** Information follows **

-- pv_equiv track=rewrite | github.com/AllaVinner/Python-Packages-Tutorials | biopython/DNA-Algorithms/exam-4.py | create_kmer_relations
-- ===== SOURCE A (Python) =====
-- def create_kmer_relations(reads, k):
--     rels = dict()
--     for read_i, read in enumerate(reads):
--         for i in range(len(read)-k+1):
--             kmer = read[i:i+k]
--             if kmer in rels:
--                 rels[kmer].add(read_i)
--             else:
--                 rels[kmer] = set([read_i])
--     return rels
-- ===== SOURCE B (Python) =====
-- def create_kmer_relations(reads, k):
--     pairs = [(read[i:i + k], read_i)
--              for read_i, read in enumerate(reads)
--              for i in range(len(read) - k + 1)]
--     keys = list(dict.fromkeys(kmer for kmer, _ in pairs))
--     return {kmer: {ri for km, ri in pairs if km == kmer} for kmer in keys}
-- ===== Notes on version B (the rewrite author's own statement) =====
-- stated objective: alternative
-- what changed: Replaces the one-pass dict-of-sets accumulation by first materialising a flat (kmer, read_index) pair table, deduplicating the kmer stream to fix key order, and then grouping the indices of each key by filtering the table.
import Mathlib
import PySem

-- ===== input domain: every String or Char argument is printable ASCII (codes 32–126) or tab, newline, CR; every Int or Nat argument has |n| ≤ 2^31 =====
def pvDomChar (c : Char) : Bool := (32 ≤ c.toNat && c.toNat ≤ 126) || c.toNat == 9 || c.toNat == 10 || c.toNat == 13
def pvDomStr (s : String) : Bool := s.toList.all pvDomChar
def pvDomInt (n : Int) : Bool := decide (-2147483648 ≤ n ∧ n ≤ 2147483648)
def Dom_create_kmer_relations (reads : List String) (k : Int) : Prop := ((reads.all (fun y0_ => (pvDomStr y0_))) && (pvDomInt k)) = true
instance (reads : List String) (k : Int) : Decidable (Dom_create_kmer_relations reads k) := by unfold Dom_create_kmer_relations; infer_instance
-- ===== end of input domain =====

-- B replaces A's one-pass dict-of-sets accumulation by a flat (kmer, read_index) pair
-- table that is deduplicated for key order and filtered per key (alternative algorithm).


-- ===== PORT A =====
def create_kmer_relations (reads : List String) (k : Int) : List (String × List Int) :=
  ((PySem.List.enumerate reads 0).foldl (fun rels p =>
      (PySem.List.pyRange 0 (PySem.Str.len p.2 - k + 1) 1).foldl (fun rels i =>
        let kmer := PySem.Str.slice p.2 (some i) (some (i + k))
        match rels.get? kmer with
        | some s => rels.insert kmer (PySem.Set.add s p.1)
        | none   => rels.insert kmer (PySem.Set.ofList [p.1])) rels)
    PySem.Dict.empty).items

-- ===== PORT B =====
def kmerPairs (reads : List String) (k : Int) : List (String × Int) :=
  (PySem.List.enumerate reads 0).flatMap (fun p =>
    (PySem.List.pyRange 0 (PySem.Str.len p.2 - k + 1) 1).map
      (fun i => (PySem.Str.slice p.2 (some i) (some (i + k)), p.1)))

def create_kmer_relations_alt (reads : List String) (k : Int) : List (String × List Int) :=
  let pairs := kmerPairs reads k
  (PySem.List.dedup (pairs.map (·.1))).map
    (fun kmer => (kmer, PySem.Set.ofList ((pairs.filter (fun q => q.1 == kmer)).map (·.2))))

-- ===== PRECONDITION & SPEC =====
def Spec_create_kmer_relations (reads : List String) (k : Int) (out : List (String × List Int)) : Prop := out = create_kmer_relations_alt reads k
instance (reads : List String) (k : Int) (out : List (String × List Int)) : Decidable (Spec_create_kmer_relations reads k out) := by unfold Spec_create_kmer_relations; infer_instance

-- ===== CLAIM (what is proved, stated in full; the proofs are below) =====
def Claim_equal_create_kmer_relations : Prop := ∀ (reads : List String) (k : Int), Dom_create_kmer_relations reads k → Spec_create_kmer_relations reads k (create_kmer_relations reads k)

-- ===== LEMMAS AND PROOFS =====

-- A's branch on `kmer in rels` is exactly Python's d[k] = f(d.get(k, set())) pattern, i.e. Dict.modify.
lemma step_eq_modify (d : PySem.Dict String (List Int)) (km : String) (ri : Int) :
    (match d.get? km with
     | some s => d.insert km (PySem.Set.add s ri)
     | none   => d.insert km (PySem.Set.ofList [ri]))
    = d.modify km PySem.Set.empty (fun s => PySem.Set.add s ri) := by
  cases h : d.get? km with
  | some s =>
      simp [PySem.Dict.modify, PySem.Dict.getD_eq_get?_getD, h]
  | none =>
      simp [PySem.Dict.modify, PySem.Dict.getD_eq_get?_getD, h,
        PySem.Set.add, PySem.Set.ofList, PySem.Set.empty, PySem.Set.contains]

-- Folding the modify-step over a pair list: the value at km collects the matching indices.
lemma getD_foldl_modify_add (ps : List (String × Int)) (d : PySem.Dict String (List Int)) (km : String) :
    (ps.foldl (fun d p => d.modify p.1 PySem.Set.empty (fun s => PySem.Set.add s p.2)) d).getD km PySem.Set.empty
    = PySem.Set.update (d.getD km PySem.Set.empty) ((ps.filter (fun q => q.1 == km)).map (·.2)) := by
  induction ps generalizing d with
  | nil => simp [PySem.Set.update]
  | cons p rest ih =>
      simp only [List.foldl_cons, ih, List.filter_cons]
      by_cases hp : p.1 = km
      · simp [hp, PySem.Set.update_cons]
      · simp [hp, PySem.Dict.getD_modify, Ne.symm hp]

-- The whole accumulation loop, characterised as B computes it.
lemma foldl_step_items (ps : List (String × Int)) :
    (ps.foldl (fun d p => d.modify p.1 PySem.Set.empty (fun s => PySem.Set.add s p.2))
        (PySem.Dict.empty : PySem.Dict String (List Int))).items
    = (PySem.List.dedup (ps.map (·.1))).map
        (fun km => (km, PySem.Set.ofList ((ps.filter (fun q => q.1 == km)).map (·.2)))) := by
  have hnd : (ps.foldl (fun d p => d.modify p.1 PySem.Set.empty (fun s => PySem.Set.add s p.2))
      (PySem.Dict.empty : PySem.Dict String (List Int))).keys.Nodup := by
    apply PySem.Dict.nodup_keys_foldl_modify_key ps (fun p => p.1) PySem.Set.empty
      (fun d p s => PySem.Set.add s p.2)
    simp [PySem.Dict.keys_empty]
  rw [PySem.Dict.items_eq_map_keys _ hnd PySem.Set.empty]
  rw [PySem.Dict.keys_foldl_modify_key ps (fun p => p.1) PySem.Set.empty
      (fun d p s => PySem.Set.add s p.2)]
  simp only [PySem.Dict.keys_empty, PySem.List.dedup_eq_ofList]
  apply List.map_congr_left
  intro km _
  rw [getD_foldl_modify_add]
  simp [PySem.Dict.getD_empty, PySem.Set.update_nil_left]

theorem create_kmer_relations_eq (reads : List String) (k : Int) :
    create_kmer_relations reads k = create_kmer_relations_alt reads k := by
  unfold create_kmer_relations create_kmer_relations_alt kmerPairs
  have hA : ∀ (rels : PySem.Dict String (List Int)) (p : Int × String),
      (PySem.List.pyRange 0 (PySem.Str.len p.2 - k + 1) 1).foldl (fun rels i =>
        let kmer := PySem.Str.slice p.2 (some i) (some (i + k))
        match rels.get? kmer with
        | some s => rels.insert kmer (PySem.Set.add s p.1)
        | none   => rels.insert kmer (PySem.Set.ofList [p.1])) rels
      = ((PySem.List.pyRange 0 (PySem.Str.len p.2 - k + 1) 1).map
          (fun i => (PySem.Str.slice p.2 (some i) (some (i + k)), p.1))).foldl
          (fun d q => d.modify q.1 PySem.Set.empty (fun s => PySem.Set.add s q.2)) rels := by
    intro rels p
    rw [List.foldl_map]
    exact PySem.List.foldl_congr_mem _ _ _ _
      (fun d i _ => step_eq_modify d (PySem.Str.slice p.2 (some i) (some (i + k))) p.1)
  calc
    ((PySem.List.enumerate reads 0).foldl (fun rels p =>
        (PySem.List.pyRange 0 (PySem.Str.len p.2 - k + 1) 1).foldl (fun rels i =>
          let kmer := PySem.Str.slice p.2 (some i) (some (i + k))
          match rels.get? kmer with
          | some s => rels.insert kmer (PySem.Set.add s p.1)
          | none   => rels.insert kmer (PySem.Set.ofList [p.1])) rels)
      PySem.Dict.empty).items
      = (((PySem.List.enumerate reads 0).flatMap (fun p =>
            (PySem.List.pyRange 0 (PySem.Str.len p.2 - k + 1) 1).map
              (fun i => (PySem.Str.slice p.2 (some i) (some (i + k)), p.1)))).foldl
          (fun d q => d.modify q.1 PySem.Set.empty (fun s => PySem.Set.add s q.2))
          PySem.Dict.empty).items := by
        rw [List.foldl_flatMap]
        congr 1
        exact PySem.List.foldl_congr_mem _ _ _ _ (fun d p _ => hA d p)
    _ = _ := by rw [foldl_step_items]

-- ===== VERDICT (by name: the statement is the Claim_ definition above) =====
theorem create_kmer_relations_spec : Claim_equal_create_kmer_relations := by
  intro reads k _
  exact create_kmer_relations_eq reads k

** End of Information **
** Information follows **

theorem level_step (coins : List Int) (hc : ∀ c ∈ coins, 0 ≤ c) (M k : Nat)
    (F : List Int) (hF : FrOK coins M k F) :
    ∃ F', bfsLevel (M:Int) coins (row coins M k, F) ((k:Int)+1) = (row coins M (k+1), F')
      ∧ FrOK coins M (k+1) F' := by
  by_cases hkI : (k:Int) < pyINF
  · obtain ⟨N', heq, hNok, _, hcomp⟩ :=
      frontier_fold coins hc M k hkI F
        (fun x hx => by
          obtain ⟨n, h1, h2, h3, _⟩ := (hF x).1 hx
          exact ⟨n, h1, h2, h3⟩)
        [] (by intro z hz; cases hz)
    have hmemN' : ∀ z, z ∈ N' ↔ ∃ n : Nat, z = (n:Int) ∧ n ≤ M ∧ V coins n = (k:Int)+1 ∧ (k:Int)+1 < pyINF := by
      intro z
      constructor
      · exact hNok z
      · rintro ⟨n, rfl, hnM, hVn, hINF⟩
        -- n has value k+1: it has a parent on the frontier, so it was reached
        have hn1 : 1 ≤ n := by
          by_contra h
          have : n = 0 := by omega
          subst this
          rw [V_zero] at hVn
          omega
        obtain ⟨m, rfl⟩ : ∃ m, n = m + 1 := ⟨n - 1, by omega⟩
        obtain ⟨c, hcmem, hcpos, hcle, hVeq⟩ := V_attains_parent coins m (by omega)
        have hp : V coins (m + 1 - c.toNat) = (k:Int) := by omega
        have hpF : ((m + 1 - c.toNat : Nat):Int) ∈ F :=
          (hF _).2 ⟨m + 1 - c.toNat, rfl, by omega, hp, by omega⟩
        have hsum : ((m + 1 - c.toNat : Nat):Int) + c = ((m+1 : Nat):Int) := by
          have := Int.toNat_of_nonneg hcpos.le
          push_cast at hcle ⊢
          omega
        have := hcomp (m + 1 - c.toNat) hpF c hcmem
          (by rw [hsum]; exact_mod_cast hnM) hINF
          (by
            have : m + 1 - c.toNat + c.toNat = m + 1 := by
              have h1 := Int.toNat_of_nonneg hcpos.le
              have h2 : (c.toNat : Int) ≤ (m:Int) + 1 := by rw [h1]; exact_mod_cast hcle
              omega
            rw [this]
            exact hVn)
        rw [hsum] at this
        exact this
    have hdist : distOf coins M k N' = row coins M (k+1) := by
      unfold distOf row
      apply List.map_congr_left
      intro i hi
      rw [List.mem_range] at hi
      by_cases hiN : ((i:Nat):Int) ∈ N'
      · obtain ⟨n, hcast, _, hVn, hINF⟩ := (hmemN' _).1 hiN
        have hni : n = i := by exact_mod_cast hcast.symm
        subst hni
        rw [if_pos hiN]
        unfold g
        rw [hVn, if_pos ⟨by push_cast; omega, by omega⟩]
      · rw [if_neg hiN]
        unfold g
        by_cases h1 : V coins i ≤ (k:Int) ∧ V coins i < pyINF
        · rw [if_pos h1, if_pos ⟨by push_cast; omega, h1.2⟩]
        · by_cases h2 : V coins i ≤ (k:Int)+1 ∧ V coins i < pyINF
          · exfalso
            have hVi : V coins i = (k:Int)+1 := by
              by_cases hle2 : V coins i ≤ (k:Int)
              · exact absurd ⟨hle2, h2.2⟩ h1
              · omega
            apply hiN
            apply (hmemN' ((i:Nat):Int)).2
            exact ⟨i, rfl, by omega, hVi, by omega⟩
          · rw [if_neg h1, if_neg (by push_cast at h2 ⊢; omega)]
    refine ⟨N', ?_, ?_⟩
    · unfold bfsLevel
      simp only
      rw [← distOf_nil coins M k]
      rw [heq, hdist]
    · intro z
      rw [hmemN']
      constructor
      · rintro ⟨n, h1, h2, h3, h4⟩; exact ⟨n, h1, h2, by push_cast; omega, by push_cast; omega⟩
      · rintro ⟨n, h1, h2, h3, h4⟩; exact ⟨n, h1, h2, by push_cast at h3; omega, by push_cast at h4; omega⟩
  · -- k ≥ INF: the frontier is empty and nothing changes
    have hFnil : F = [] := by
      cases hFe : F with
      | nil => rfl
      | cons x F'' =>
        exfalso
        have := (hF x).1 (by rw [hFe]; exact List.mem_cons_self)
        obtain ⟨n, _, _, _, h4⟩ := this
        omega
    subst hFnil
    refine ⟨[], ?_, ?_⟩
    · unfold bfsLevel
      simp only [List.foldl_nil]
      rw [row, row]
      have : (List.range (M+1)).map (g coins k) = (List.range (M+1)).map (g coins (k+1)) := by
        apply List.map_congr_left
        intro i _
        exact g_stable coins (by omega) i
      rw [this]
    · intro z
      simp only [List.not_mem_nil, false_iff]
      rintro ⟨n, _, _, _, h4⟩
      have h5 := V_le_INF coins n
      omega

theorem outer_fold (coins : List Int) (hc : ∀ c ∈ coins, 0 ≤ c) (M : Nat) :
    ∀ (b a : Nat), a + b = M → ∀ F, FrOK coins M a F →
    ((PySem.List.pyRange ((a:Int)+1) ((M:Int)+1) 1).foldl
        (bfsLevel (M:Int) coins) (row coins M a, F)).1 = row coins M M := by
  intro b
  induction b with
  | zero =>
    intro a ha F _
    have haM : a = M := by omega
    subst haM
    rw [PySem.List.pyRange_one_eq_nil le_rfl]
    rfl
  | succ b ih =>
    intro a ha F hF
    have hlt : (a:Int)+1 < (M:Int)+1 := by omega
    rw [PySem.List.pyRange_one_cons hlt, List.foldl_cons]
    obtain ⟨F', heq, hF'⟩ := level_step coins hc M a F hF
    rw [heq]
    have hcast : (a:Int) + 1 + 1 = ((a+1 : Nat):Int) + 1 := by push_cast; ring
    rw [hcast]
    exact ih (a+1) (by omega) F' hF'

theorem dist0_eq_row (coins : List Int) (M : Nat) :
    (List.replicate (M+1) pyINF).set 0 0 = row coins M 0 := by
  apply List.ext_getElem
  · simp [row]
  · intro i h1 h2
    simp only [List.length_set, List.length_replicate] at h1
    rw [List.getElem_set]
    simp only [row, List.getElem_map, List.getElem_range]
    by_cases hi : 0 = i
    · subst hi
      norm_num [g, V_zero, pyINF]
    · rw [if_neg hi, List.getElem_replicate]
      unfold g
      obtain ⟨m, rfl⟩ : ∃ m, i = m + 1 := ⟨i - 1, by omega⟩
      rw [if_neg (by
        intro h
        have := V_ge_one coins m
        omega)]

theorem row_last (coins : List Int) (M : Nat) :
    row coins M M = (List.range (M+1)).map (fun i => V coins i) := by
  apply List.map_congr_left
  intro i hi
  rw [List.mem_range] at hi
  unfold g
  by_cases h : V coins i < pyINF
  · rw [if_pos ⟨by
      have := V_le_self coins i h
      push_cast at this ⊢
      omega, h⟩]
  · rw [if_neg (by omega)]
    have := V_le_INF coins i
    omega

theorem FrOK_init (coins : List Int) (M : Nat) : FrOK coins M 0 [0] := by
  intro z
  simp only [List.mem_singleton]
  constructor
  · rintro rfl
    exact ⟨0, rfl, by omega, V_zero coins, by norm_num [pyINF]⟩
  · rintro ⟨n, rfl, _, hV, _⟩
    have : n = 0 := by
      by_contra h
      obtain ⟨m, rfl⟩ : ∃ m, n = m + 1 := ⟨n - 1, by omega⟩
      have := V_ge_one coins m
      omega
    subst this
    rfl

** End of Information **

Task prompt | Note each line above that contains "some" and copy it out.

Exercise answer |
        let kmer := PySem.Str.slice p.2 (some i) (some (i + k))
        | some s => rels.insert kmer (PySem.Set.add s p.1)
      (fun i => (PySem.Str.slice p.2 (some i) (some (i + k)), p.1)))
     | some s => d.insert km (PySem.Set.add s ri)
  | some s =>
        let kmer := PySem.Str.slice p.2 (some i) (some (i + k))
        | some s => rels.insert kmer (PySem.Set.add s p.1)
          (fun i => (PySem.Str.slice p.2 (some i) (some (i + k)), p.1))).foldl
      (fun d i _ => step_eq_modify d (PySem.Str.slice p.2 (some i) (some (i + k))) p.1)
          let kmer := PySem.Str.slice p.2 (some i) (some (i + k))
          | some s => rels.insert kmer (PySem.Set.add s p.1)
              (fun i => (PySem.Str.slice p.2 (some i) (some (i + k)), p.1)))).foldl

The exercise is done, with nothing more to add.